YES

We show the termination of the TRS R:

  p(a(x0),p(b(x1),p(a(x2),x3))) -> p(x2,p(a(a(x0)),p(b(x1),x3)))

-- SCC decomposition.

Consider the dependency pair problem (P, R), where P consists of

p1: p#(a(x0),p(b(x1),p(a(x2),x3))) -> p#(x2,p(a(a(x0)),p(b(x1),x3)))
p2: p#(a(x0),p(b(x1),p(a(x2),x3))) -> p#(a(a(x0)),p(b(x1),x3))
p3: p#(a(x0),p(b(x1),p(a(x2),x3))) -> p#(b(x1),x3)

and R consists of:

r1: p(a(x0),p(b(x1),p(a(x2),x3))) -> p(x2,p(a(a(x0)),p(b(x1),x3)))

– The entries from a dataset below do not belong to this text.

-- pv_equiv track=rewrite | github.com/Ra1-dev/Fabrika | lab/stage1/scrapers/reddit/reddit_scraper.py | _classify_feature_DISABLED
-- ===== SOURCE A (Python) =====
-- def _classify_feature_DISABLED(title):
--     t = title.lower()
--     if "artifact" in t:
--         return "Artifacts"
--     elif "sonnet" in t and ("3.5" in t or "3.6" in t):
--         return "Sonnet 3.5"
--     elif "sonnet" in t and ("4" in t or "3.7" in t):
--         return "Sonnet 4"
--     elif "opus" in t:
--         return "Opus"
--     elif any(w in t for w in ["200k", "100k", "long context", "context window"]):
--         return "Long Context"
--     elif any(w in t for w in ["code", "coding", "programming", "developer"]):
--         return "Coding"
--     elif any(w in t for w in ["writing", "write", "essay", "creative"]):
--         return "Writing"
--     elif "project" in t:
--         return "Projects"
--     elif "api" in t:
--         return "API"
--     elif "computer use" in t:
--         return "Computer Use"
--     elif "claude code" in t:
--         return "Claude Code"
--     elif "mcp" in t:
--         return "MCP"
--     return "General"
-- ===== SOURCE B (Python) =====
-- # Different decomposition: rules are normalized to DNF (lists of AND-clauses of
-- # keywords); ALL rules are evaluated (no early return), the matching rule
-- # indices are collected, and the highest-priority (minimum-index) label wins.
-- RULES = [
--     ("Artifacts", [["artifact"]]),
--     ("Sonnet 3.5", [["sonnet", "3.5"], ["sonnet", "3.6"]]),
--     ("Sonnet 4", [["sonnet", "4"], ["sonnet", "3.7"]]),
--     ("Opus", [["opus"]]),
--     ("Long Context", [["200k"], ["100k"], ["long context"], ["context window"]]),
--     ("Coding", [["code"], ["coding"], ["programming"], ["developer"]]),
--     ("Writing", [["writing"], ["write"], ["essay"], ["creative"]]),
--     ("Projects", [["project"]]),
--     ("API", [["api"]]),
--     ("Computer Use", [["computer use"]]),
--     ("Claude Code", [["claude code"]]),
--     ("MCP", [["mcp"]]),
-- ]
--
-- def _classify_feature_DISABLED(title):
--     t = title.lower()
--     matched = [i for i, (_, dnf) in enumerate(RULES)
--                if any(all(w in t for w in clause) for clause in dnf)]
--     return RULES[min(matched)][0] if matched else "General"
-- ===== Notes on version B (the rewrite author's own statement) =====
-- stated objective: alternative
-- what changed: Rules are normalized to DNF clause lists; instead of an if/elif chain with early return, B evaluates every rule, collects all matching rule indices and returns the label of the minimum index (General when none match).
import Mathlib
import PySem

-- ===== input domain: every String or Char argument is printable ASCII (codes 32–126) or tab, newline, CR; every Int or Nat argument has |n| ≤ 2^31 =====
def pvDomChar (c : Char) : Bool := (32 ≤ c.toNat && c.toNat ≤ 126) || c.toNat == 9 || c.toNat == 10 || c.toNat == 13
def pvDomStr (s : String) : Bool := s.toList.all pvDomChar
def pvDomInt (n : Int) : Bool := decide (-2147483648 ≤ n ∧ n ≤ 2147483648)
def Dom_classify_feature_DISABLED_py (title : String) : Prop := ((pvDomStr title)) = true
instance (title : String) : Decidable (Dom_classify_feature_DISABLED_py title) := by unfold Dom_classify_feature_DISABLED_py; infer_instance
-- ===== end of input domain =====

-- B replaces A's first-match if/elif chain by DNF-normalized rules evaluated ALL at once,
-- collecting matching rule indices and returning the minimum-index label (alternative decomposition).


-- ===== PORT A =====
def classify_feature_DISABLED_py (title : String) : String :=
  let t := PySem.Str.lower title
  if PySem.Str.isIn "artifact" t then "Artifacts"
  else if PySem.Str.isIn "sonnet" t && (PySem.Str.isIn "3.5" t || PySem.Str.isIn "3.6" t) then "Sonnet 3.5"
  else if PySem.Str.isIn "sonnet" t && (PySem.Str.isIn "4" t || PySem.Str.isIn "3.7" t) then "Sonnet 4"
  else if PySem.Str.isIn "opus" t then "Opus"
  else if ["200k", "100k", "long context", "context window"].any (fun w => PySem.Str.isIn w t) then "Long Context"
  else if ["code", "coding", "programming", "developer"].any (fun w => PySem.Str.isIn w t) then "Coding"
  else if ["writing", "write", "essay", "creative"].any (fun w => PySem.Str.isIn w t) then "Writing"
  else if PySem.Str.isIn "project" t then "Projects"
  else if PySem.Str.isIn "api" t then "API"
  else if PySem.Str.isIn "computer use" t then "Computer Use"
  else if PySem.Str.isIn "claude code" t then "Claude Code"
  else if PySem.Str.isIn "mcp" t then "MCP"
  else "General"

-- ===== PORT B =====
-- Source B's RULES: (label, DNF as a list of AND-clauses of keywords)
def pvRules : List (String × List (List String)) :=
  [ ("Artifacts", [["artifact"]]),
    ("Sonnet 3.5", [["sonnet", "3.5"], ["sonnet", "3.6"]]),
    ("Sonnet 4", [["sonnet", "4"], ["sonnet", "3.7"]]),
    ("Opus", [["opus"]]),
    ("Long Context", [["200k"], ["100k"], ["long context"], ["context window"]]),
    ("Coding", [["code"], ["coding"], ["programming"], ["developer"]]),
    ("Writing", [["writing"], ["write"], ["essay"], ["creative"]]),
    ("Projects", [["project"]]),
    ("API", [["api"]]),
    ("Computer Use", [["computer use"]]),
    ("Claude Code", [["claude code"]]),
    ("MCP", [["mcp"]]) ]

-- the DNF evaluation 'any(all(w in t for w in clause) for clause in dnf)'
def pvEval (t : String) (dnf : List (List String)) : Bool :=
  dnf.any (fun clause => clause.all (fun w => PySem.Str.isIn w t))

def classify_feature_DISABLED_py_alt (title : String) : String :=
  let t := PySem.Str.lower title
  let matched := ((PySem.List.enumerate pvRules).filter (fun p => pvEval t p.2.2)).map (·.1)
  if matched.isEmpty then "General"
  else
    -- RULES[min(matched)][0]; pyGet? cannot miss here, getD is only for totality
    ((PySem.List.min? matched (fun i => i)).bind
        (fun m => (PySem.List.pyGet? pvRules m).map (·.1))).getD "General"

-- ===== PRECONDITION & SPEC =====
def Spec_classify_feature_DISABLED_py (title : String) (out : String) : Prop := out = classify_feature_DISABLED_py_alt title
instance (title : String) (out : String) : Decidable (Spec_classify_feature_DISABLED_py title out) := by unfold Spec_classify_feature_DISABLED_py; infer_instance

-- ===== CLAIM (what is proved, stated in full; the proofs are below) =====
def Claim_equal_classify_feature_DISABLED_py : Prop := ∀ (title : String), Dom_classify_feature_DISABLED_py title → Spec_classify_feature_DISABLED_py title (classify_feature_DISABLED_py title)

-- ===== LEMMAS AND PROOFS =====

-- folding min over a list of elements all ≥ x leaves x
lemma pvFoldlMin (x : Int) (l : List Int) (h : ∀ y ∈ l, x ≤ y) : l.foldl min x = x := by
  induction l with
  | nil => rfl
  | cons a l ih =>
    have hxa : min x a = x := min_eq_left (h a (by simp))
    simp only [List.foldl_cons, hxa]
    exact ih (fun y hy => h y (by simp [hy]))

-- on an index-strictly-increasing pair list, the min of the filtered indices is the first match's index
lemma pvMinFilter {α : Type} (P : Int × α → Bool) (l : List (Int × α))
    (h : l.Pairwise (fun p q => p.1 < q.1)) :
    PySem.List.min? ((l.filter P).map (·.1)) (fun i => i) = ((l.find? P).map (·.1)) := by
  induction l with
  | nil => rfl
  | cons a l ih =>
    rcases List.pairwise_cons.mp h with ⟨ha, hl⟩
    cases hP : P a with
    | true =>
      rw [List.filter_cons_of_pos (by simp [hP]), List.find?_cons_of_pos hP]
      simp only [List.map_cons, PySem.List.min?_id_cons, Option.map_some]
      congr 1
      apply pvFoldlMin
      intro y hy
      rcases List.mem_map.mp hy with ⟨p, hp, rfl⟩
      exact le_of_lt (ha p (List.mem_of_mem_filter hp))
    | false =>
      rw [List.filter_cons_of_neg (by simp [hP]), List.find?_cons_of_neg (by simp [hP])]
      exact ih hl


-- each of A's branch conditions equals the DNF evaluation of the corresponding rule
lemma pvCond0 (t : String) : PySem.Str.isIn "artifact" t = pvEval t [["artifact"]] := by
  simp [pvEval]
lemma pvCond1 (t : String) : (PySem.Str.isIn "sonnet" t && (PySem.Str.isIn "3.5" t || PySem.Str.isIn "3.6" t)) = pvEval t [["sonnet", "3.5"], ["sonnet", "3.6"]] := by
  simp [pvEval, Bool.and_or_distrib_left]
lemma pvCond2 (t : String) : (PySem.Str.isIn "sonnet" t && (PySem.Str.isIn "4" t || PySem.Str.isIn "3.7" t)) = pvEval t [["sonnet", "4"], ["sonnet", "3.7"]] := by
  simp [pvEval, Bool.and_or_distrib_left]
lemma pvCond3 (t : String) : PySem.Str.isIn "opus" t = pvEval t [["opus"]] := by
  simp [pvEval]
lemma pvCond4 (t : String) : (["200k", "100k", "long context", "context window"].any (fun w => PySem.Str.isIn w t)) = pvEval t [["200k"], ["100k"], ["long context"], ["context window"]] := by
  simp [pvEval]
lemma pvCond5 (t : String) : (["code", "coding", "programming", "developer"].any (fun w => PySem.Str.isIn w t)) = pvEval t [["code"], ["coding"], ["programming"], ["developer"]] := by
  simp [pvEval]
lemma pvCond6 (t : String) : (["writing", "write", "essay", "creative"].any (fun w => PySem.Str.isIn w t)) = pvEval t [["writing"], ["write"], ["essay"], ["creative"]] := by
  simp [pvEval]
lemma pvCond7 (t : String) : PySem.Str.isIn "project" t = pvEval t [["project"]] := by
  simp [pvEval]
lemma pvCond8 (t : String) : PySem.Str.isIn "api" t = pvEval t [["api"]] := by
  simp [pvEval]
lemma pvCond9 (t : String) : PySem.Str.isIn "computer use" t = pvEval t [["computer use"]] := by
  simp [pvEval]
lemma pvCond10 (t : String) : PySem.Str.isIn "claude code" t = pvEval t [["claude code"]] := by
  simp [pvEval]
lemma pvCond11 (t : String) : PySem.Str.isIn "mcp" t = pvEval t [["mcp"]] := by
  simp [pvEval]

-- B's collect-and-take-minimum over the enumerated rules equals first-match over the rules
lemma pvAltEqFind (title : String) :
    classify_feature_DISABLED_py_alt title =
      (((PySem.List.enumerate pvRules 0).find? (fun p => pvEval (PySem.Str.lower title) p.2.2)).map
        (fun p => p.2.1)).getD "General" := by
  simp only [classify_feature_DISABLED_py_alt]
  generalize PySem.Str.lower title = t
  have hpw : (PySem.List.enumerate pvRules 0).Pairwise (fun p q => p.1 < q.1) :=
    PySem.List.pairwise_lt_enumerate _ _
  have hmin := pvMinFilter (fun p => pvEval t p.2.2) (PySem.List.enumerate pvRules 0) hpw
  cases hF : (PySem.List.enumerate pvRules 0).find? (fun p => pvEval t p.2.2) with
  | none =>
    have hfil : (PySem.List.enumerate pvRules 0).filter (fun p => pvEval t p.2.2) = [] := by
      rw [List.filter_eq_nil_iff]
      intro p hp
      simpa using List.find?_eq_none.mp hF p hp
    simp [hfil]
  | some p =>
    have hmem : p ∈ (PySem.List.enumerate pvRules 0).filter (fun p => pvEval t p.2.2) :=
      List.mem_filter.mpr ⟨List.mem_of_find?_eq_some hF, by simpa using List.find?_some hF⟩
    have hne : ((PySem.List.enumerate pvRules 0).filter (fun p => pvEval t p.2.2)).map (·.1) ≠ [] := by
      intro h
      rw [List.map_eq_nil_iff] at h
      simp [h] at hmem
    rcases (PySem.List.mem_enumerate_iff _ _ _).mp (List.mem_of_find?_eq_some hF) with ⟨k, hk, rfl⟩
    rw [hF] at hmin
    simp only [List.isEmpty_iff, hne, if_neg, hmin]
    simp [PySem.List.pyGet?_natCast, List.getElem?_eq_getElem hk]

-- the enumerated rule table, written out (proved by computation)
lemma pvEnum : PySem.List.enumerate pvRules = [ (0, ("Artifacts", [["artifact"]])),
    (1, ("Sonnet 3.5", [["sonnet", "3.5"], ["sonnet", "3.6"]])),
    (2, ("Sonnet 4", [["sonnet", "4"], ["sonnet", "3.7"]])),
    (3, ("Opus", [["opus"]])),
    (4, ("Long Context", [["200k"], ["100k"], ["long context"], ["context window"]])),
    (5, ("Coding", [["code"], ["coding"], ["programming"], ["developer"]])),
    (6, ("Writing", [["writing"], ["write"], ["essay"], ["creative"]])),
    (7, ("Projects", [["project"]])),
    (8, ("API", [["api"]])),
    (9, ("Computer Use", [["computer use"]])),
    (10, ("Claude Code", [["claude code"]])),
    (11, ("MCP", [["mcp"]])) ] := by rfl

-- ===== VERDICT (by name: the statement is the Claim_ definition above) =====
theorem classify_feature_DISABLED_py_spec : Claim_equal_classify_feature_DISABLED_py := by
  intro title _
  unfold Spec_classify_feature_DISABLED_py
  simp only [classify_feature_DISABLED_py]
  rw [pvAltEqFind]
  generalize PySem.Str.lower title = t
  rw [pvCond0 t, pvCond1 t, pvCond2 t, pvCond3 t, pvCond4 t, pvCond5 t, pvCond6 t,
    pvCond7 t, pvCond8 t, pvCond9 t, pvCond10 t, pvCond11 t]
  rw [pvEnum]
  rw [List.find?_cons, List.find?_cons, List.find?_cons, List.find?_cons, List.find?_cons,
    List.find?_cons, List.find?_cons, List.find?_cons, List.find?_cons, List.find?_cons,
    List.find?_cons, List.find?_cons, List.find?_nil]
  cases h0 : pvEval t [["artifact"]] with
  | true => simp [h0]
  | false =>
    cases h1 : pvEval t [["sonnet", "3.5"], ["sonnet", "3.6"]] with
    | true => simp [h0, h1]
    | false =>
      cases h2 : pvEval t [["sonnet", "4"], ["sonnet", "3.7"]] with
      | true => simp [h0, h1, h2]
      | false =>
        cases h3 : pvEval t [["opus"]] with
        | true => simp [h0, h1, h2, h3]
        | false =>
          cases h4 : pvEval t [["200k"], ["100k"], ["long context"], ["context window"]] with
          | true => simp [h0, h1, h2, h3, h4]
          | false =>
            cases h5 : pvEval t [["code"], ["coding"], ["programming"], ["developer"]] with
            | true => simp [h0, h1, h2, h3, h4, h5]
            | false =>
              cases h6 : pvEval t [["writing"], ["write"], ["essay"], ["creative"]] with
              | true => simp [h0, h1, h2, h3, h4, h5, h6]
              | false =>
                cases h7 : pvEval t [["project"]] with
                | true => simp [h0, h1, h2, h3, h4, h5, h6, h7]
                | false =>
                  cases h8 : pvEval t [["api"]] with
                  | true => simp [h0, h1, h2, h3, h4, h5, h6, h7, h8]
                  | false =>
                    cases h9 : pvEval t [["computer use"]] with
                    | true => simp [h0, h1, h2, h3, h4, h5, h6, h7, h8, h9]
                    | false =>
                      cases h10 : pvEval t [["claude code"]] with
                      | true => simp [h0, h1, h2, h3, h4, h5, h6, h7, h8, h9, h10]
                      | false =>
                        cases h11 : pvEval t [["mcp"]] with
                        | true => simp [h0, h1, h2, h3, h4, h5, h6, h7, h8, h9, h10, h11]
                        | false =>
                          simp [h0, h1, h2, h3, h4, h5, h6, h7, h8, h9, h10, h11]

The estimated dependency graph contains the following SCCs:

  {p2}


-- Reduction pair.

Consider the dependency pair problem (P, R), where P consists of

p1: p#(a(x0),p(b(x1),p(a(x2),x3))) -> p#(a(a(x0)),p(b(x1),x3))

and R consists of:

r1: p(a(x0),p(b(x1),p(a(x2),x3))) -> p(x2,p(a(a(x0)),p(b(x1),x3)))

The set of usable rules consists of

  (no rules)

Take the reduction pair:

  lexicographic combination of reduction pairs:
  
    1. matrix interpretations:
    
      carrier: N^3
      order: lexicographic order
      interpretations:
        p#_A(x1,x2) = ((0,0,0),(1,0,0),(1,0,0)) x2
        a_A(x1) = ((1,0,0),(0,0,0),(1,1,0)) x1 + (1,1,1)
        p_A(x1,x2) = ((1,0,0),(1,1,0),(0,0,1)) x1 + ((1,0,0),(1,0,0),(0,0,0)) x2
        b_A(x1) = ((1,0,0),(0,1,0),(0,1,1)) x1 + (1,1,1)
    
    2. lexicographic path order with precedence:
    
      precedence:
      
        p# > b > p > a
      
      argument filter:
    
        pi(p#) = []
        pi(a) = []
        pi(p) = []
        pi(b) = [1]
    

The next rules are strictly ordered:

  p1

We remove them from the problem.  Then no dependency pair remains.